Reporting in the New York Times yesterday and today makes manifest the failure (because it's simply incapable) of quant. From yesterday we read that S&P fiddled, and intentionally fiddled the models, while today that J.P. Morgan fiddled. While quant may have intended to do the right thing (whatever that is), policy always trumps data, given the chance.

One S&P staffer, at least, tried to fight the good fight:
The idea of asking bankers what they thought about a change in the firm's methods shocked some S.& P. analysts and executives, including one who fired back, "What does 'rating implication' have to do with the search for truth? Are you implying that we might actually reject or stifle 'superior analytics' for market considerations?"
Ummm, yes, yes you did.

For those who've been attempting to foist responsibility off on the GSEs, you're full of shit and always have been. This was a private capital raid on the public, and thence the taxpayer once their sandcastles collapsed. The entire mess was driven by the lust for profit, the public and even shareholders be damned. It wasn't some government agency or GSE ordering the financial services industry to inflate house prices. Yes, Dubya and Greenspan started the snowball rolling by cratering interest rates, but without the rating agencies dousing these derivatives with their holy water, the process couldn't have continued.
Accounts of the financial crisis have shown that credit analysts placed too much trust in their models. They routinely relied on historical projections that failed in an environment where home prices were falling fast.

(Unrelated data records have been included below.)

-- B's padded row equals A's row built over range(cols)
theorem pv_row_eq (ln : List Char) (n : Nat) (hlen : ln.length ≤ n) :
    (List.range n).map (fun c : Nat => pvCellA ln (c : Int)) =
      ln.map (fun ch => if ch ∈ pvDigits then ((ch.toNat : Int) - 48) else 1)
        ++ List.replicate (n - ln.length) 1 := by
  apply List.ext_getElem
  · simp; omega
  · intro i h1 h2
    simp only [List.getElem_map, List.getElem_range]
    simp only [List.length_map, List.length_range] at h1
    by_cases hi : i < ln.length
    · have hlt : ((i : Nat) : Int) < (ln.length : Int) := by exact_mod_cast hi
      have hsome : ln[i]? = some ln[i] := List.getElem?_eq_getElem hi
      rw [List.getElem_append_left (by simpa using hi)]
      simp [pvCellA, hlt, PySem.List.pyGetD_natCast, List.getD, hsome]
    · have hge : ¬ (((i : Nat) : Int) < (ln.length : Int)) := by exact_mod_cast hi
      rw [List.getElem_append_right (by simp; omega)]
      simp [pvCellA, hge]

-- pvLastHit over a snoc: the last row wins when it contains the target
theorem pv_lastHit_snoc (ys : List (List Char)) (x : List Char) (t : Char) :
    ∀ r0 : Int, pvLastHit (ys ++ [x]) r0 t =
      if pvRfind x t = -1 then pvLastHit ys r0 t
      else some (r0 + (ys.length : Int), pvRfind x t) := by
  induction ys with
  | nil =>
    intro r0
    by_cases hr : pvRfind x t = -1 <;> simp [pvLastHit, hr]
  | cons y ys ih =>
    intro r0
    simp only [List.cons_append, pvLastHit, ih (r0 + 1)]
    by_cases hr : pvRfind x t = -1
    · simp [hr]
    · simp [hr]
      ring_nf

-- pvFindLast only reads the indices in its list
theorem pv_findLast_congr (l1 l2 : List (List Char)) (t : Char) :
    ∀ rs : List Int, (∀ r ∈ rs, PySem.List.pyGetD l1 r [] = PySem.List.pyGetD l2 r []) →
    pvFindLast l1 t rs = pvFindLast l2 t rs := by
  intro rs
  induction rs with
  | nil => intro _; rfl
  | cons r rs ih =>
    intro h
    simp only [pvFindLast, h r (by simp)]
    rw [ih (fun r' hr' => h r' (by simp [hr']))]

The Justice Department contends it was more than just naïveté. The suit claims that S.& P. employees deliberately used models to produce inflated, fraudulent ratings.

Once again, was it just the Suits, or the quants, too who fiddled while the US burned? In the words of Murphy, "admit nothing, deny everything, demand proof":
Rating agencies are paid to evaluate securities by the issuers. An issuer might decide not to use a rating if it were lower than those available from rivals. In that case, the credit rating agency might lose valuable fees.

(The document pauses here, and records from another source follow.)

-- pv_equiv track=rewrite | github.com/rvnsource/IK | Recursion/permuteNintegers.py | helper
-- ===== SOURCE A (Python) =====
-- def helper(arr,n):
--     if n == 1:
--         tmp = []
--         arr_size = len(arr)
--         for i in range(1, arr_size + 1, 1):
--             tmp.append(i)
--         return tmp
--
--     else:
--         prev = helper(arr, n-1)
--         result = []
--
--         for s in prev:
--              for i in range(1, len(arr)+1, 1):
--                 result.append(i)
--         return result
-- ===== SOURCE B (Python) =====
-- def helper(arr, n):
--     result = list(range(1, len(arr) + 1))
--     for _ in range(n - 1):
--         result = result * len(arr)
--     return result
-- ===== Notes on version B (the rewrite author's own statement) =====
-- stated objective: alternative
-- what changed: Replaces the n-deep recursion with per-element appends by computing the block [1..len(arr)] once and tiling it with list multiplication in a flat n-1 iteration loop.
import Mathlib
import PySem

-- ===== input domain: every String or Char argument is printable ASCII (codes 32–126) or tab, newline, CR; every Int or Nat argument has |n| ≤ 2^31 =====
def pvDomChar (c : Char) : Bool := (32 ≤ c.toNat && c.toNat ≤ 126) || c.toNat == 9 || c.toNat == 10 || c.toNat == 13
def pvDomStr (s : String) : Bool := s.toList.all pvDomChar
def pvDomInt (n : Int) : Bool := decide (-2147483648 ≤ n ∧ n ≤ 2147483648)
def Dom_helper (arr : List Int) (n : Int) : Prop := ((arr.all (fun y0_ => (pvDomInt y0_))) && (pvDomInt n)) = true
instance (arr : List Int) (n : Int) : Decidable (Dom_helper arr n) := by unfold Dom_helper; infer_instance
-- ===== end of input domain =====

-- B replaces A's n-deep recursion with per-element appends by computing the block
-- [1..len(arr)] once and tiling it with list multiplication in a flat n-1 iteration loop.

-- ===== PORT A =====
-- A recurses on n; for n < 1 the Python recursion never terminates (RecursionError),
-- excluded by Pre_helper; the `n ≤ 1` guard only makes the same computation total.
def helper (arr : List Int) (n : Int) : List Int :=
  if n ≤ 1 then
    -- tmp = []; for i in range(1, len(arr)+1): tmp.append(i)
    PySem.List.pyRange 1 ((arr.length : Int) + 1) 1
  else
    -- prev = helper(arr, n-1); for s in prev: for i in range(1, len(arr)+1): result.append(i)
    (helper arr (n - 1)).foldl
      (fun result _ => result ++ PySem.List.pyRange 1 ((arr.length : Int) + 1) 1) []
termination_by n.toNat
decreasing_by omega

-- ===== PORT B =====
-- result = list(range(1, len(arr)+1)); for _ in range(n-1): result = result * len(arr)
def helper_alt (arr : List Int) (n : Int) : List Int :=
  (PySem.List.pyRange 0 (n - 1) 1).foldl
    (fun result _ => PySem.List.pyRepeat result ((arr.length : Int)))
    (PySem.List.pyRange 1 ((arr.length : Int) + 1) 1)

-- ===== PRECONDITION & SPEC =====
-- Pre_ excludes n < 1, where Python A recurses forever (RecursionError).
def Pre_helper (arr : List Int) (n : Int) : Prop := 1 ≤ n
instance (arr : List Int) (n : Int) : Decidable (Pre_helper arr n) := by unfold Pre_helper; infer_instance
def pvWitness_helper : List Int × Int := ([1, 2], 2)

def Spec_helper (arr : List Int) (n : Int) (out : List Int) : Prop := out = helper_alt arr n
instance (arr : List Int) (n : Int) (out : List Int) : Decidable (Spec_helper arr n out) := by unfold Spec_helper; infer_instance

-- ===== CLAIM (what is proved, stated in full; the proofs are below) =====
def Claim_equal_helper : Prop := ∀ (arr : List Int) (n : Int), Dom_helper arr n → Pre_helper arr n → Spec_helper arr n (helper arr n)

-- ===== LEMMAS AND PROOFS =====

-- tiling a tile: concatenating a copies of (b copies of x) is a*b copies of x
theorem flatten_replicate_mul {α : Type} (a b : Nat) (x : List α) :
    (List.replicate a ((List.replicate b x).flatten)).flatten
      = (List.replicate (a * b) x).flatten := by
  induction a with
  | zero => simp
  | succ k ih =>
      simp only [List.replicate_succ, List.flatten_cons, ih, Nat.succ_mul, Nat.add_comm,
        List.replicate_add, List.flatten_append]

-- closed form of A's recursion
theorem helper_closed (arr : List Int) (m : Nat) :
    helper arr ((m : Int) + 1) =
      (List.replicate (arr.length ^ m)
        (PySem.List.pyRange 1 ((arr.length : Int) + 1) 1)).flatten := by
  induction m with
  | zero =>
      rw [helper]
      simp
  | succ k ih =>
      rw [helper]
      have hgt : ¬ ((k + 1 : Nat) : Int) + 1 ≤ 1 := by push_cast; omega
      simp only [hgt, if_false]
      have harg : ((k + 1 : Nat) : Int) + 1 - 1 = (k : Int) + 1 := by push_cast; ring
      rw [harg, ih, PySem.List.foldl_append_eq_flatMap]
      have hflat : ∀ (l : List Int) (b : List Int),
          l.flatMap (fun _ => b) = (List.replicate l.length b).flatten := by
        intro l b
        induction l with
        | nil => rfl
        | cons x t iht => simp [List.flatMap_cons, List.replicate_succ, iht]
      rw [hflat, List.nil_append]
      simp only [List.length_flatten, List.map_replicate, List.sum_replicate,
        PySem.List.length_pyRange_one]
      have h1 : ((arr.length : Int) + 1 - 1).toNat = arr.length := by omega
      rw [h1, smul_eq_mul, pow_succ]

-- closed form of B's tiling loop
theorem helper_alt_closed (arr : List Int) (m : Nat) :
    (PySem.List.pyRange 0 (m : Int) 1).foldl
        (fun result _ => PySem.List.pyRepeat result ((arr.length : Int)))
        (PySem.List.pyRange 1 ((arr.length : Int) + 1) 1)
      = (List.replicate (arr.length ^ m)
          (PySem.List.pyRange 1 ((arr.length : Int) + 1) 1)).flatten := by
  induction m with
  | zero =>
      simp [PySem.List.pyRange]
  | succ k ih =>
      have hcast : ((k + 1 : Nat) : Int) = (k : Int) + 1 := by push_cast; ring
      have hr := PySem.List.pyRange_one_succ_right (a := 0) (b := (k : Int)) (Int.natCast_nonneg k)
      rw [hcast, hr, List.foldl_append, ih]
      simp only [List.foldl_cons, List.foldl_nil, PySem.List.pyRepeat, Int.toNat_natCast]
      rw [flatten_replicate_mul, pow_succ, Nat.mul_comm]

-- ===== VERDICT (by name: the statement is the Claim_ definition above) =====
theorem helper_spec : Claim_equal_helper := by
  intro arr n _ hpre
  unfold Spec_helper helper_alt
  obtain ⟨m, hm⟩ : ∃ m : Nat, n = (m : Int) + 1 :=
    ⟨(n - 1).toNat, by unfold Pre_helper at hpre; omega⟩
  subst hm
  simp only [add_sub_cancel_right]
  rw [helper_closed, helper_alt_closed]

According to the Justice Department, S.& P. started to tinker with its models relatively early in the housing boom.

It was a marketing reaction, just as the non co-opted have said from the beginning:
S.& P. used a model called E3 to help rate certain types of C.D.O.'s. The problem, according to the Justice Department, is that the model could turn out ratings that did not meet the issuers' expectations.

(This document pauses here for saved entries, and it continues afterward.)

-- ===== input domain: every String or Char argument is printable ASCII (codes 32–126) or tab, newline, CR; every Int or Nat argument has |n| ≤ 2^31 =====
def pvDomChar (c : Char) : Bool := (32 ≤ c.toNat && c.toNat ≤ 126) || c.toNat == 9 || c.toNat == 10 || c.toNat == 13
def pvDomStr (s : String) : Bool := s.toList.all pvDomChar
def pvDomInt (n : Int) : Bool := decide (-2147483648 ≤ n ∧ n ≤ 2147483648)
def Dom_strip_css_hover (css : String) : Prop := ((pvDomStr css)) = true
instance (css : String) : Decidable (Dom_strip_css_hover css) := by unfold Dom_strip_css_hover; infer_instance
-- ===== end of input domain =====

-- B re-implements strip_css_hover as a single streaming scan that emits each rule as it is
-- closed (no intermediate block list); same return value as A on every input (objective: alternative).
-- Both ports carry a fuel argument (css.length + 1) solely to make the recursion into
-- @-rule bodies structurally total; it is never exhausted (each body is strictly shorter).

-- ===== PORT A =====
-- inner `while j < n and depth > 0` brace-matching loop (textually identical in A and B):
-- returns the final j
def pvScan (cs : List Char) (j depth : Nat) : Nat :=
  if h : j < cs.length ∧ 0 < depth then
    let c := cs[j]'h.1
    pvScan cs (j + 1) (if c = '{' then depth + 1 else if c = '}' then depth - 1 else depth)
  else j
termination_by cs.length - j
decreasing_by exact Nat.sub_succ_lt_self _ _ h.1

-- lower bound on pvScan, needed by the termination proofs of both outer loops
theorem pvScan_ge (cs : List Char) (j depth : Nat) : j ≤ pvScan cs j depth := by
  have aux : ∀ (k j depth : Nat), cs.length - j ≤ k → j ≤ pvScan cs j depth := by
    intro k
    induction k with
    | zero =>
      intro j depth hk
      rw [pvScan, dif_neg (fun hc => (Nat.not_lt.mpr (Nat.le_of_sub_eq_zero (Nat.le_zero.mp hk))) hc.1)]
    | succ k ih =>
      intro j depth hk
      rw [pvScan]
      split
      · exact Nat.le_trans (Nat.le_succ j)
          (ih (j + 1) _ (Nat.le_trans (Nat.le_of_eq (Nat.sub_succ _ _)) (Nat.pred_le_pred hk)))
      · exact Nat.le_refl j
  exact aux cs.length j depth (Nat.sub_le _ _)

-- the termination argument of parse_css_blocks's loop, factored out
theorem parse_dec (cs : List Char) (i : Nat) (h : i < cs.length)
    (hb : ¬ PySem.Chars.findFrom cs ['{'] (i : Int) = -1) :
    cs.length - pvScan cs ((PySem.Chars.findFrom cs ['{'] (i : Int)).toNat + 1) 1 <
      cs.length - i := by
  have hge := (PySem.Chars.findFrom_natCast_spec cs ['{'] i (Nat.le_of_lt h) hb).1
  have hi : i ≤ (PySem.Chars.findFrom cs ['{'] (i : Int)).toNat :=
    (Int.le_toNat (le_trans (Int.natCast_nonneg i) hge)).mpr hge
  exact Nat.sub_lt_sub_left h
    (Nat.lt_of_lt_of_le (Nat.lt_succ_of_le hi)
      (pvScan_ge cs ((PySem.Chars.findFrom cs ['{'] (i : Int)).toNat + 1) 1))

-- the `while i < n` loop of parse_css_blocks (i is the loop variable)
def parse_css_blocks (cs : List Char) (i : Nat) : List (String × List Char × List Char) :=
  if h : i < cs.length then
    let brace := PySem.Chars.findFrom cs ['{'] (i : Int)
    if hb : brace = -1 then [("tail", PySem.List.slice cs (some (i : Int)) none, [])]
    else
      let sel := PySem.List.slice cs (some (i : Int)) (some brace)
      let j := pvScan cs (brace.toNat + 1) 1
      ("rule", sel, PySem.List.slice cs (some (brace + 1)) (some ((j : Int) - 1))) ::
        parse_css_blocks cs j
  else []
termination_by cs.length - i
decreasing_by exact parse_dec cs i h hb

-- strip_css_hover on char lists; fuel bounds the @-rule nesting depth and is never
-- exhausted when started at cs.length + 1
def pvStripAF : Nat → List Char → List Char
  | 0, _ => []
  | fuel + 1, cs =>
    PySem.Chars.join []
      ((parse_css_blocks cs 0).foldl
        (fun out blk =>
          if blk.1 = "tail" then out ++ [blk.2.1]
          else
            let sel_stripped := PySem.Chars.strip blk.2.1
            if PySem.Chars.startswith sel_stripped ("@".toList) then
              let inner := pvStripAF fuel blk.2.2
              let inner_clean := PySem.Chars.strip inner
              if inner_clean ≠ [] then out ++ [blk.2.1 ++ '{' :: (inner ++ ['}'])] else out
            else if PySem.Chars.isIn (":hover".toList) sel_stripped then
              if PySem.Chars.isIn ("lesson-nav-link".toList) sel_stripped then
                out ++ [blk.2.1 ++ '{' :: (blk.2.2 ++ ['}'])]
              else out
            else out ++ [blk.2.1 ++ '{' :: (blk.2.2 ++ ['}'])])
        [])

def pvStripA (cs : List Char) : List Char := pvStripAF (cs.length + 1) cs

def strip_css_hover (css : String) : String :=
  String.ofList (pvStripA css.toList)
-- per-length-class stability: for every length, the sorted key list and the original key list
-- carry the same keywords of that length, in the same order (a fact about the fixed literal list)
theorem pv_class : ∀ n : Nat, n < 16 →
    (PySem.List.sorted (pvCM.map Prod.fst) (fun k => PySem.Str.len k) true).filter
        (fun k => PySem.Str.len k == (n : Int))
      = (pvCM.map Prod.fst).filter (fun k => PySem.Str.len k == (n : Int)) := by
  decide

theorem pv_len_nonneg (s : String) : 0 ≤ PySem.Str.len s := by
  simp [PySem.Str.len_eq]

-- a guarded fold of pvBestStep over the full list is the unguarded fold over the filtered list
theorem pv_fold_filter (p : String → Bool) (L : List (String × Int)) :
    ∀ (acc : Option (String × Int)),
      L.foldl (pvBestStep p) acc
        = (L.filter (fun kv => p kv.1)).foldl (pvBestStep (fun _ => true)) acc := by
  induction L with
  | nil => intro acc; rfl
  | cons kv L ih =>
    intro acc
    by_cases h : p kv.1 = true
    · simp [h, List.foldl_cons, ih, pvBestStep]
    · simp only [Bool.not_eq_true] at h
      simp [h, List.foldl_cons, ih, pvBestStep]

-- once the accumulator holds a pair at least as long as everything to come, it never changes
theorem pv_fold_keep (F : List (String × Int)) :
    ∀ (b : String × Int),
      (∀ kv ∈ F, PySem.Str.len kv.1 ≤ PySem.Str.len b.1) →
      F.foldl (pvBestStep (fun _ => true)) (some b) = some b := by
  induction F with
  | nil => intro b _; rfl
  | cons kv F ih =>
    intro b hb
    have h1 : PySem.Str.len kv.1 ≤ PySem.Str.len b.1 := hb kv (by simp)
    have hstep : pvBestStep (fun _ => true) (some b) kv = some b := by
      have hn : ¬ PySem.Str.len b.1 < PySem.Str.len kv.1 := not_lt.mpr h1
      simp only [pvBestStep, if_true]
      rw [if_neg hn]
    rw [List.foldl_cons, hstep]
    exact ih b (fun j hj => hb j (by simp [hj]))

-- the unguarded fold returns the first pair whose key attains the maximal length M
theorem pv_fold_max (F : List (String × Int)) :
    ∀ (M : Int) (acc : Option (String × Int)) (pr : String × Int),
      (∀ kv ∈ F, PySem.Str.len kv.1 ≤ M) →
      (∀ b, acc = some b → PySem.Str.len b.1 < M) →
      F.find? (fun kv => PySem.Str.len kv.1 == M) = some pr →
      F.foldl (pvBestStep (fun _ => true)) acc = some pr := by
  induction F with
  | nil => intro M acc pr _ _ h; simp at h
  | cons kv F ih =>
    intro M acc pr hle hacc hfind
    by_cases hM : PySem.Str.len kv.1 = M
    · have hcond : (PySem.Str.len kv.1 == M) = true := beq_iff_eq.mpr hM
      have hpr : pr = kv := by
        simp only [List.find?_cons, hcond] at hfind
        exact (Option.some_inj.mp hfind).symm
      have hstep : pvBestStep (fun _ => true) acc kv = some kv := by
        cases acc with
        | none => rfl
        | some b =>
          have hblt : PySem.Str.len b.1 < PySem.Str.len kv.1 := by
            have := hacc b rfl; omega
          simp only [pvBestStep, if_true]
          rw [if_pos hblt]
      rw [List.foldl_cons, hstep, hpr]
      exact pv_fold_keep F kv (fun j hj => le_trans (hle j (by simp [hj])) (le_of_eq hM.symm))
    · have hcond : (PySem.Str.len kv.1 == M) = false := beq_eq_false_iff_ne.mpr hM
      have hfind' : F.find? (fun kv => PySem.Str.len kv.1 == M) = some pr := by
        simpa only [List.find?_cons, hcond] using hfind
      have hlt : PySem.Str.len kv.1 < M :=
        lt_of_le_of_ne (hle kv (by simp)) hM
      rw [List.foldl_cons]
      apply ih M _ pr (fun j hj => hle j (by simp [hj])) _ hfind'
      intro b hb
      cases acc with
      | none =>
        simp [pvBestStep] at hb
        rw [← hb]; exact hlt
      | some c =>
        have hc := hacc c rfl
        simp only [pvBestStep, if_true] at hb
        split at hb <;> simp at hb <;> rw [← hb]
        · exact hlt
        · exact hc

In such cases S.& P. had a solution, the suit said. The credit rating firm switched to a different model -- a more forgiving version called E3 Low -- that could provide more attractive ratings on certain C.D.O.'s.
The suit says S.& P. gave instructions on when to use E3 Low. "If the transaction passes E3.0, GREAT!!," the instructions said, according to the government. But if it does not, "then use E3 Low."

"Guilty, guilty, guilty!" Who's more guilty, the quants or the Suits? You decide.